JOAN OF ARC.-GUSTAVUS ADOLPHUS.-SOBIESKI. -WASHINGTON.-HEROES OF LA VENDÉE. TOUSSAINT.-WELLINGTON.

I HAVE been speaking hitherto of military Heroes; and as the fashion has been to lavish too much of praise on those who had the soldier's qualities in a pre-eminent degree, without due regard to the rights of the quarrel in which they fought, I have selected some from the long roll of Conquerors, ancient and modern, and have tried to bring them down to their proper level. But I should be sorry to write in a strain which would seem to confound warriors of every sort in one undistinguished mass. Fighting work must be done in a world where evil prevails so largely. Not yet, certainly, can we beat our swords into plough-shares. Our hearths and homes have to be kept safe; and thanks be to those who guard them, or are willing to guard them, at their own peril. Champions, too, are needed sometimes as leaders in some cause involving the rights of vast numbers, or the interests of many generations,—champions

in the field, besides those who plead with tongue or pen for the rights of humanity; and among the noblest men of the second rank, ranking below the "glorious company of the Apostles," and "the goodly fellowship of the Prophets," and "the noble army of Martyrs," but still ranking high above common mortals, have been the soldier-Heroes who have fought bravely and unselfishly against the world's oppressors. Some of these will be the subject of my next Chapter.

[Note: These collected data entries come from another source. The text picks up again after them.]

-- pv_equiv track=rewrite | github.com/ni-kismet/systemlink-cli | slcli/platform.py | _detect_platform_from_services
-- ===== SOURCE A (Python) =====
-- from typing import Any, Dict, List, Optional, Tuple
--
-- PLATFORM_SLE = "SLE"  # SystemLink Enterprise (cloud)
--
-- PLATFORM_SLS = "SLS"  # SystemLink Server (on-premises)
--
-- PLATFORM_UNKNOWN = "unknown"
--
-- SLE_ONLY_SERVICE_NAMES = (
--     "Dynamic Form Fields",
--     "Comments",
--     "Notebook",
--     "Routine v2",
-- )
--
-- def _detect_platform_from_services(services: Dict[str, str]) -> str:
--     """Infer the platform from SLE-only service probes.
--
--     Args:
--         services: Mapping of service display name to probe status.
--
--     Returns:
--         PLATFORM_SLE when any SLE-only service is reachable or explicitly
--         unauthorized, PLATFORM_SLS when all SLE-only services are missing,
--         otherwise PLATFORM_UNKNOWN.
--     """
--     sle_statuses = [services.get(name) for name in SLE_ONLY_SERVICE_NAMES if name in services]
--     if not sle_statuses:
--         return PLATFORM_UNKNOWN
--
--     if any(status in ("ok", "unauthorized") for status in sle_statuses):
--         return PLATFORM_SLE
--
--     if all(status == "not_found" for status in sle_statuses):
--         return PLATFORM_SLS
--
--     return PLATFORM_UNKNOWN
-- ===== SOURCE B (Python) =====
-- PLATFORM_SLE = "SLE"
-- PLATFORM_SLS = "SLS"
-- PLATFORM_UNKNOWN = "unknown"
--
-- SLE_ONLY_SERVICE_NAMES = (
--     "Dynamic Form Fields",
--     "Comments",
--     "Notebook",
--     "Routine v2",
-- )
--
-- # Severity of one probe status: 2 = positive SLE evidence, 0 = cleanly missing, 1 = inconclusive.
-- _RANK = {"ok": 2, "unauthorized": 2, "not_found": 0}
--
-- # Final verdict keyed by the maximum severity seen (-1 = no SLE-only probe present).
-- _VERDICT = {-1: PLATFORM_UNKNOWN, 0: PLATFORM_SLS, 1: PLATFORM_UNKNOWN, 2: PLATFORM_SLE}
--
-- def _detect_platform_from_services(services):
--     """Scan the services mapping itself, fold the matched statuses into a
--     maximum severity, and decode it through a verdict table."""
--     sev = -1
--     for name, status in services.items():
--         if name in SLE_ONLY_SERVICE_NAMES:
--             sev = max(sev, _RANK.get(status, 1))
--     return _VERDICT[sev]
-- ===== Notes on version B (the rewrite author's own statement) =====
-- stated objective: alternative
-- what changed: Instead of collecting statuses for the constant name tuple and running separate any/all passes, B iterates over the services mapping itself, maps each matched status to a numeric severity (2 = ok/unauthorized, 0 = not_found, 1 = other), folds them with max, and decodes the final severity through a verdict lookup table.
import Mathlib
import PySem

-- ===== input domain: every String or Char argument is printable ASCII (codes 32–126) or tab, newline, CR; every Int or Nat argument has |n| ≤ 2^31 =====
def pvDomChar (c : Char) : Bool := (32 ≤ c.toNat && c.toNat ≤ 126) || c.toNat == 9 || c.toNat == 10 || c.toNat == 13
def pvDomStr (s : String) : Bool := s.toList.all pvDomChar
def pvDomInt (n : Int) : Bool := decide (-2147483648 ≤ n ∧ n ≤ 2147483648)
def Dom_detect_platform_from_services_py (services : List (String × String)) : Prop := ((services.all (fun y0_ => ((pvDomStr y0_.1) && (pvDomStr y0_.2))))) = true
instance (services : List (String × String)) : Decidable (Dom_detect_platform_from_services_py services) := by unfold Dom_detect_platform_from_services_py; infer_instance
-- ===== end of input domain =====

-- B replaces A's collect-then-any/all scheme by a different algorithm: it scans the services
-- mapping itself, folds each matched status's numeric severity (2 = ok/unauthorized, 0 = not_found,
-- 1 = other) with max, and decodes the final severity through a verdict table; same results.


def sleOnlyServiceNames : List String :=
  ["Dynamic Form Fields", "Comments", "Notebook", "Routine v2"]

-- ===== PORT A =====
-- sle_statuses = [services.get(name) for name in SLE_ONLY_SERVICE_NAMES if name in services];
-- then empty-check, any(status in ("ok","unauthorized")), all(status == "not_found").
def detect_platform_from_services_py (services : List (String × String)) : String :=
  let d := PySem.Dict.mk services
  let sle_statuses :=
    (sleOnlyServiceNames.filter (fun name => d.contains name)).map (fun name => d.get? name)
  if sle_statuses.isEmpty then "unknown"
  else if sle_statuses.any (fun status => status == some "ok" || status == some "unauthorized") then "SLE"
  else if sle_statuses.all (fun status => status == some "not_found") then "SLS"
  else "unknown"

-- ===== PORT B =====
-- _RANK = {"ok": 2, "unauthorized": 2, "not_found": 0}
def rankDict : PySem.Dict String Int :=
  PySem.Dict.mk [("ok", 2), ("unauthorized", 2), ("not_found", 0)]

-- _VERDICT = {-1: unknown, 0: SLS, 1: unknown, 2: SLE}
def verdictDict : PySem.Dict Int String :=
  PySem.Dict.mk [(-1, "unknown"), (0, "SLS"), (1, "unknown"), (2, "SLE")]

-- for name, status in services.items(): if name in SLE_ONLY_SERVICE_NAMES: sev = max(sev, _RANK.get(status, 1));
-- return _VERDICT[sev].  _VERDICT[sev] could raise KeyError only if sev ∉ {-1, 0, 1, 2}, which never
-- happens (sev starts at -1 and every rank is 0, 1 or 2), so the '.getD ""' total lookup is exact here.
def detect_platform_from_services_py_alt (services : List (String × String)) : String :=
  let d := PySem.Dict.mk services
  let sev := d.items.foldl
    (fun sev kv =>
      if sleOnlyServiceNames.contains kv.1 then max sev (rankDict.getD kv.2 1) else sev)
    (-1 : Int)
  (verdictDict.get? sev).getD ""

-- ===== PRECONDITION & SPEC =====
-- Pre_ excludes association lists with duplicate keys: A's parameter is a Python dict, whose keys
-- are unique, so such lists represent no dict input; which duplicate wins there is a
-- first-vs-last-match artefact of the list encoding.
def Pre_detect_platform_from_services_py (services : List (String × String)) : Prop :=
  (services.map Prod.fst).Nodup
instance (services : List (String × String)) : Decidable (Pre_detect_platform_from_services_py services) := by unfold Pre_detect_platform_from_services_py; infer_instance

def pvWitness_detect_platform_from_services_py : (List (String × String)) :=
  [("Comments", "ok"), ("Notebook", "not_found")]

def Spec_detect_platform_from_services_py (services : List (String × String)) (out : String) : Prop := out = detect_platform_from_services_py_alt services
instance (services : List (String × String)) (out : String) : Decidable (Spec_detect_platform_from_services_py services out) := by unfold Spec_detect_platform_from_services_py; infer_instance

-- ===== CLAIM (what is proved, stated in full; the proofs are below) =====
def Claim_equal_detect_platform_from_services_py : Prop := ∀ (services : List (String × String)), Dom_detect_platform_from_services_py services → Pre_detect_platform_from_services_py services → Spec_detect_platform_from_services_py services (detect_platform_from_services_py services)

-- ===== LEMMAS AND PROOFS =====

theorem pvRank_eq (v : String) :
    rankDict.getD v 1 =
      if v = "ok" then 2 else if v = "unauthorized" then 2 else if v = "not_found" then 0 else 1 := by
  simp only [rankDict, PySem.Dict.getD_eq_get?_getD, PySem.Dict.get?_mk_cons, beq_iff_eq]
  by_cases h1 : v = "ok"
  · subst h1; decide
  · by_cases h2 : v = "unauthorized"
    · subst h2; decide
    · by_cases h3 : v = "not_found"
      · subst h3; decide
      · rw [if_neg (fun h => h1 h.symm), if_neg (fun h => h2 h.symm), if_neg (fun h => h3 h.symm),
            if_neg h1, if_neg h2, if_neg h3]
        rfl

theorem pvRank_cases (v : String) :
    rankDict.getD v 1 = 0 ∨ rankDict.getD v 1 = 1 ∨ rankDict.getD v 1 = 2 := by
  rw [pvRank_eq]; split_ifs <;> simp

theorem pvRank_two_iff (v : String) :
    rankDict.getD v 1 = 2 ↔ (v = "ok" ∨ v = "unauthorized") := by
  rw [pvRank_eq]; split_ifs <;> simp_all

theorem pvRank_zero_iff (v : String) :
    rankDict.getD v 1 = 0 ↔ v = "not_found" := by
  rw [pvRank_eq]; split_ifs <;> simp_all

From Leonidas, the Patriot-Hero of ancient story, to William Tell and Hofer, the names of these men have been the most spirit-stirring names in History; and I will select a few, not nobler than these and many more, but mixed up with greater events, so that my narrative may embrace both History and Biography.

JOAN OF ARC,

BORN A.D. 1412; DIED A.D. 1431.

Joan of Arc should stand at the head of this list, if I had not told her story rather fully in a former Volume.* We need not believe, as she did, in her “ Voices". We may be assured that

* Historical Sketches, First Series, including Joan of Arc, Caxton and the First Printers, Columbus and Luther. The volume is out of print, and will be reprinted, I hope, soon. My second volume contains St. Louis and Henry IV; and when that is out of print, I wish to put Joan of Arc in her right place, between the two French Kings.